I have heard many things about the movie; mostly bad things about its violent story and images. My partner has on various occasions suggested I not watch it when I have felt the urge. My grrrl friend, who is a very critical thinker and hard core feminist, suggested I not indulge for the violence being too gratuitous. Fans of Megadeth take on the nick name of droogie, with love and affection for each other and for the band. So, how bad can it be?

The movie begins and I already see it as something comical and over the top. The visuals suggest the meaning and message of the film: this is an exploration into the effects of hegemonic masculinity, group dynamics and power. The phallus springs very quickly to mind.

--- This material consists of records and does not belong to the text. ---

-- pv_equiv track=rewrite | github.com/firedrakeproject/firedrake | python/fluidity/diagnostics/annulus_mesh.py | GenerateAnnulusRZPhiToNode
-- ===== SOURCE A (Python) =====
-- def GenerateAnnulusRZPhiToNode(nRCoords, nZCoords, phiPoints):
--     """
--     Generate the map from r, z phi IDs to node IDs for a structured 3D linear
--     tet annulus mesh
--     """
--
--     rzphiToNode = []
--     index = 0
--     for i in range(nRCoords):
--         rzphiToNode.append([])
--         for j in range(nZCoords):
--             rzphiToNode[i].append([])
--             for k in range(phiPoints):
--                 rzphiToNode[i][j].append(index)
--                 index += 1
--
--     return rzphiToNode
-- ===== SOURCE B (Python) =====
-- def _chunk(xs, size, count):
--     """Split xs into `count` consecutive slices of `size` elements each."""
--     return [xs[t * size:(t + 1) * size] for t in range(count)]
--
--
-- def GenerateAnnulusRZPhiToNode(nRCoords, nZCoords, phiPoints):
--     """
--     Generate the map from r, z phi IDs to node IDs for a structured 3D linear
--     tet annulus mesh
--     """
--     nR = max(nRCoords, 0)
--     nZ = max(nZCoords, 0)
--     nP = max(phiPoints, 0)
--     flat = list(range(nR * nZ * nP))
--     return [_chunk(plane, nP, nZ) for plane in _chunk(flat, nZ * nP, nR)]
-- ===== Notes on version B (the rewrite author's own statement) =====
-- stated objective: alternative
-- what changed: Replaces the stateful triple nested loop threading a running node counter with three staged passes: generate the whole flat index list once with range, then reshape it by slicing it into planes and each plane into rows via a chunk helper.
import Mathlib
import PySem

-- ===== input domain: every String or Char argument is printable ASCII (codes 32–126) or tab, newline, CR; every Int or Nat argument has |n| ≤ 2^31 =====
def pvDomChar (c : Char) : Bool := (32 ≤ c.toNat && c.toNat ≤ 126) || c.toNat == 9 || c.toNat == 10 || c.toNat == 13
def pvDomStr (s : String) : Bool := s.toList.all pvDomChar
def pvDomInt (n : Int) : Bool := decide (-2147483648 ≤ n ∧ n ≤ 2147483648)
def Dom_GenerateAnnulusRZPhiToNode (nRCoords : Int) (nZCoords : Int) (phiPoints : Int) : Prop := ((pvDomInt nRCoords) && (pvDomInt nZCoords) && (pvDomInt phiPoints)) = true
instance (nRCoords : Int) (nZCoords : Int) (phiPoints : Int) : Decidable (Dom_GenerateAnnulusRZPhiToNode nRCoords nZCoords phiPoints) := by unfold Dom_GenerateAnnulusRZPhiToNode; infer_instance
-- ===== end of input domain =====

-- B drops A's running node counter: it generates the flat index list once and reshapes it
-- by slicing (chunking) into planes and rows (objective: alternative staged-pass algorithm).

-- ===== PORT A =====
-- Triple loop threading state (listSoFar, index); 'append to rzphiToNode[i]' becomes
-- building the current (inner) list and appending it once finished, value for value.
def GenerateAnnulusRZPhiToNode (nRCoords : Int) (nZCoords : Int) (phiPoints : Int) : List (List (List Int)) :=
  let st :=
    (PySem.List.pyRange 0 nRCoords 1).foldl
      (fun (st : List (List (List Int)) × Int) _i =>
        let stj :=
          (PySem.List.pyRange 0 nZCoords 1).foldl
            (fun (st2 : List (List Int) × Int) _j =>
              let stk :=
                (PySem.List.pyRange 0 phiPoints 1).foldl
                  (fun (st3 : List Int × Int) _k => (st3.1 ++ [st3.2], st3.2 + 1))
                  ([], st2.2)
              (st2.1 ++ [stk.1], stk.2))
            ([], st.2)
        (st.1 ++ [stj.1], stj.2))
      ([], 0)
  st.1

-- ===== PORT B =====
-- _chunk(xs, size, count) = [xs[t*size:(t+1)*size] for t in range(count)]
def pvChunk {α : Type} (xs : List α) (size : Int) (count : Int) : List (List α) :=
  (PySem.List.pyRange 0 count 1).map
    (fun t => PySem.List.slice xs (some (t * size)) (some ((t + 1) * size)))

def GenerateAnnulusRZPhiToNode_alt (nRCoords : Int) (nZCoords : Int) (phiPoints : Int) : List (List (List Int)) :=
  let nR := max nRCoords 0
  let nZ := max nZCoords 0
  let nP := max phiPoints 0
  let flat := PySem.List.pyRange 0 (nR * nZ * nP) 1
  (pvChunk flat (nZ * nP) nR).map (fun plane => pvChunk plane nP nZ)

-- ===== PRECONDITION & SPEC =====
def Spec_GenerateAnnulusRZPhiToNode (nRCoords : Int) (nZCoords : Int) (phiPoints : Int) (out : List (List (List Int))) : Prop := out = GenerateAnnulusRZPhiToNode_alt nRCoords nZCoords phiPoints
instance (nRCoords : Int) (nZCoords : Int) (phiPoints : Int) (out : List (List (List Int))) : Decidable (Spec_GenerateAnnulusRZPhiToNode nRCoords nZCoords phiPoints out) := by unfold Spec_GenerateAnnulusRZPhiToNode; infer_instance

-- ===== CLAIM (what is proved, stated in full; the proofs are below) =====
def Claim_equal_GenerateAnnulusRZPhiToNode : Prop := ∀ (nRCoords : Int) (nZCoords : Int) (phiPoints : Int), Dom_GenerateAnnulusRZPhiToNode nRCoords nZCoords phiPoints → Spec_GenerateAnnulusRZPhiToNode nRCoords nZCoords phiPoints (GenerateAnnulusRZPhiToNode nRCoords nZCoords phiPoints)

-- ===== LEMMAS AND PROOFS =====

-- Innermost loop (snoc induction): appending the running index once per element from base b.
theorem pvFoldK (l : List Int) (acc : List Int) (b : Int) :
    l.foldl (fun (st3 : List Int × Int) _k => (st3.1 ++ [st3.2], st3.2 + 1)) (acc, b)
      = (acc ++ (List.range l.length).map (fun (t : Nat) => b + (t : Int)), b + l.length) := by
  induction l using List.reverseRecOn with
  | nil => simp
  | append_singleton l x ih =>
    rw [List.foldl_append, ih]
    simp only [List.foldl_cons, List.foldl_nil, List.length_append, List.length_singleton,
      List.range_succ, List.map_append, List.map_cons, List.map_nil, Prod.mk.injEq]
    constructor
    · rw [List.append_assoc]
    · push_cast; ring

-- Middle loop: each iteration appends one inner block and advances the index by p.toNat.
theorem pvFoldJ (phiPoints : Int) (l : List Int) (acc : List (List Int)) (b : Int) :
    l.foldl
        (fun (st2 : List (List Int) × Int) _j =>
          let stk :=
            (PySem.List.pyRange 0 phiPoints 1).foldl
              (fun (st3 : List Int × Int) _k => (st3.1 ++ [st3.2], st3.2 + 1))
              ([], st2.2)
          (st2.1 ++ [stk.1], stk.2)) (acc, b)
      = (acc ++ (List.range l.length).map
            (fun (j : Nat) => (List.range phiPoints.toNat).map
              (fun (t : Nat) => b + (j : Int) * phiPoints.toNat + (t : Int))),
         b + l.length * phiPoints.toNat) := by
  induction l using List.reverseRecOn with
  | nil => simp
  | append_singleton l x ih =>
    rw [List.foldl_append, ih]
    have hlen : ((phiPoints : Int) - 0).toNat = phiPoints.toNat := by omega
    simp only [List.foldl_cons, List.foldl_nil, pvFoldK, PySem.List.length_pyRange_one, hlen,
      List.length_append, List.length_singleton, List.range_succ, List.map_append, List.map_cons,
      List.map_nil, List.nil_append, Prod.mk.injEq]
    constructor
    · rw [List.append_assoc]
    · push_cast; ring

-- Outer loop: each iteration appends one (nZ × phi) block, advancing the index by nZ.toNat*p.toNat.
theorem pvFoldI (nZCoords phiPoints : Int) (l : List Int) (acc : List (List (List Int))) (b : Int) :
    l.foldl
        (fun (st : List (List (List Int)) × Int) _i =>
          let stj :=
            (PySem.List.pyRange 0 nZCoords 1).foldl
              (fun (st2 : List (List Int) × Int) _j =>
                let stk :=
                  (PySem.List.pyRange 0 phiPoints 1).foldl
                    (fun (st3 : List Int × Int) _k => (st3.1 ++ [st3.2], st3.2 + 1))
                    ([], st2.2)
                (st2.1 ++ [stk.1], stk.2))
              ([], st.2)
          (st.1 ++ [stj.1], stj.2)) (acc, b)
      = (acc ++ (List.range l.length).map
            (fun (i : Nat) => (List.range nZCoords.toNat).map
              (fun (j : Nat) => (List.range phiPoints.toNat).map
                (fun (t : Nat) => b + (i : Int) * (nZCoords.toNat * phiPoints.toNat)
                            + (j : Int) * phiPoints.toNat + (t : Int)))),
         b + l.length * (nZCoords.toNat * phiPoints.toNat)) := by
  induction l using List.reverseRecOn with
  | nil => simp
  | append_singleton l x ih =>
    rw [List.foldl_append, ih]
    have hlen : ((nZCoords : Int) - 0).toNat = nZCoords.toNat := by omega
    simp only [List.foldl_cons, List.foldl_nil, pvFoldJ, PySem.List.length_pyRange_one, hlen,
      List.length_append, List.length_singleton, List.range_succ, List.map_append, List.map_cons,
      List.map_nil, List.nil_append, Prod.mk.injEq]
    constructor
    · rw [List.append_assoc]
    · push_cast; ring

-- Slicing a contiguous integer range yields the corresponding sub-range.
theorem pvSlicePyRange (lo hi u v : Int) (hu : 0 ≤ u) (huv : u ≤ v) (hv : lo + v ≤ hi) :
    PySem.List.slice (PySem.List.pyRange lo hi 1) (some u) (some v)
      = PySem.List.pyRange (lo + u) (lo + v) 1 := by
  rw [PySem.List.slice_toNat _ hu (le_trans hu huv)]
  apply List.ext_getElem
  · simp only [List.length_take, List.length_drop, PySem.List.length_pyRange_one]
    omega
  · intro k h1 h2
    rw [List.getElem_take, List.getElem_drop, PySem.List.getElem_pyRange_one,
      PySem.List.getElem_pyRange_one]
    simp only [List.length_take, List.length_drop, PySem.List.length_pyRange_one] at h1
    push_cast
    omega

-- Chunking pyRange lo hi 1 with nonneg size: chunk t is the sub-range starting at lo + t*size.
theorem pvChunkPyRange (lo : Int) (size count : Int) (hs : 0 ≤ size) (hc : 0 ≤ count) :
    pvChunk (PySem.List.pyRange lo (lo + count * size) 1) size count
      = (List.range count.toNat).map
          (fun (t : Nat) => PySem.List.pyRange (lo + (t : Int) * size) (lo + ((t : Int) + 1) * size) 1) := by
  unfold pvChunk
  rw [PySem.List.pyRange_one 0 count]
  rw [List.map_map]
  have hcc : (count - 0).toNat = count.toNat := by omega
  rw [hcc]
  apply List.map_congr_left
  intro t ht
  have htc : (t : Int) < count := by
    have := List.mem_range.mp ht; omega
  simp only [Function.comp, zero_add]
  rw [pvSlicePyRange _ _ _ _ (by positivity) (by nlinarith) (by nlinarith)]

-- ===== VERDICT (by name: the statement is the Claim_ definition above) =====
theorem GenerateAnnulusRZPhiToNode_spec : Claim_equal_GenerateAnnulusRZPhiToNode := by
  intro nR nZ p _
  unfold Spec_GenerateAnnulusRZPhiToNode GenerateAnnulusRZPhiToNode GenerateAnnulusRZPhiToNode_alt
  simp only [pvFoldI, List.nil_append, PySem.List.length_pyRange_one]
  have hSnn : (0:Int) ≤ max nZ 0 * max p 0 := mul_nonneg (le_max_right _ _) (le_max_right _ _)
  have hassoc : max nR 0 * max nZ 0 * max p 0 = 0 + max nR 0 * (max nZ 0 * max p 0) := by ring
  rw [hassoc, pvChunkPyRange 0 (max nZ 0 * max p 0) (max nR 0) hSnn (le_max_right _ _)]
  rw [List.map_map]
  have hRn : (max nR 0).toNat = nR.toNat := by omega
  have hnn : ((nR : Int) - 0).toNat = nR.toNat := by omega
  rw [hRn, hnn]
  apply List.map_congr_left
  intro i _
  simp only [Function.comp]
  have hib : (0:Int) + ((i:Int) + 1) * (max nZ 0 * max p 0)
      = (0 + (i:Int) * (max nZ 0 * max p 0)) + max nZ 0 * (max p 0) := by ring
  rw [hib, pvChunkPyRange _ (max p 0) (max nZ 0) (le_max_right _ _) (le_max_right _ _)]
  have hZn : (max nZ 0).toNat = nZ.toNat := by omega
  rw [hZn]
  apply List.map_congr_left
  intro j _
  rw [PySem.List.pyRange_one]
  have hlen : ((0:Int) + (i:Int) * (max nZ 0 * max p 0) + ((j:Int) + 1) * max p 0
      - (0 + (i:Int) * (max nZ 0 * max p 0) + (j:Int) * max p 0)).toNat = p.toNat := by
    have : (0:Int) + (i:Int) * (max nZ 0 * max p 0) + ((j:Int) + 1) * max p 0
        - (0 + (i:Int) * (max nZ 0 * max p 0) + (j:Int) * max p 0) = max p 0 := by ring
    rw [this]; omega
  rw [hlen]
  apply List.map_congr_left
  intro t _
  have hZ : ((nZ.toNat : Int)) = max nZ 0 := Int.toNat_eq_max nZ
  have hP : ((p.toNat : Int)) = max p 0 := Int.toNat_eq_max p
  push_cast [hZ, hP]
  ring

There are symbols of the phallus everywhere. Jean-Joseph Goux, The Phallus: Masculine Identity and the “Exchange of Women” explains the phallus as the “object of a true cult in the ancient world”. The phallus of the Osiris myth “comes “in place” of the missing penis. Not only is it a replacement organ that “stands in place” of the one definitively lost, but that place holder has, in opposition to the real and missing penis, an artificial existence”. Here is where Goux’s work gets interesting; “the phallus is a fabrication. It is a constructed model. It is an artefact that stimulates what is missing, at the same time rendering it sacred and larger than life to make it a cult object”

The phallus in this film is a cult object. It is not real, it does not actually exist per say, but the image of the phallus is everywhere. It is shown in the costume of the droogies; the white pants with the emphasized jock strap created for masculine exaggeration. The phallus exists in the scene with DeLarge and his droogie; DeLarge’s crotch  in his droogie’s face playing with the image and representation of the phallus, causing the audience to wonder about homosocial (erotic?) tendencies with the male dominated group and its participation.

The phallus is so prominent in the murder scene I couldn’t help but say aloud “someone must have written about this. Someone must have deciphered this”. Maybe not for this movie, but it has been done in theory and I was sure that the huge phallus entering the mouth of Delarge’s victim symbolized much more than murder. What of the phallus as a weapon? It greatly intrigued me.

And what of us heavy metal fans that call ourselves droogies?  The use of music is throughout the movie. DeLarge loves Beethoven. There is a similarity here. Heavy metal fans are very snobby with our love of music. Metal is the be all, end all. It is a way of life for us. It is a form of expression. It is our brotherhood, our alliance, our means to get through the hard times. Imagine someone would taint that love? Imagine someone would use it to turn us against our music, the one thing that keeps us together and strong?

There is much more to this. And I use terminology that is sexist perhaps, calling us a “brotherhood”. Well, I mean it in the most affectionate of terms. I mean it in the sense that I am included and I am female. I am part of this group of droogies and yet I feel more of a connection with Delarge? Why you may ask?  DeLarge is a leader, not a follower, and yet he is a droogie. Or is he?  

What of our “faithful narrator” our “humble narrator?” How can you evil narcissistic droogies like such a hateful creature? Being a literature major and a true lover of novels and reading I will tell you why we love Alexander DeLarge and it is not because of  the ultra-violence. (If you would like to read critiques of the film in relation to it’s problematic visuals, you can find it online. The material is abundant.) Alexander speaks to us like we are his friend. When he commits violence and pays for the violence he commits, we are with him. We are meant to connect with the leader and this is why it is so interesting, compelling, problematic, lasting, and thought-provoking. DeLarge, the protagonist/antagonist addresses us, the audience, the reader, the friend, the true droogie, and we respond. We are with him for the ride as  the “faithful” droogie.

This, my friends, is a technique that works for the audience and reader. Like the work of Dexter, we side with the bad guy due to his loyalty and honesty to us as a narrator. The moral complications do not matter as much as the faithful, loyal relationship that exists between the audience and the leader.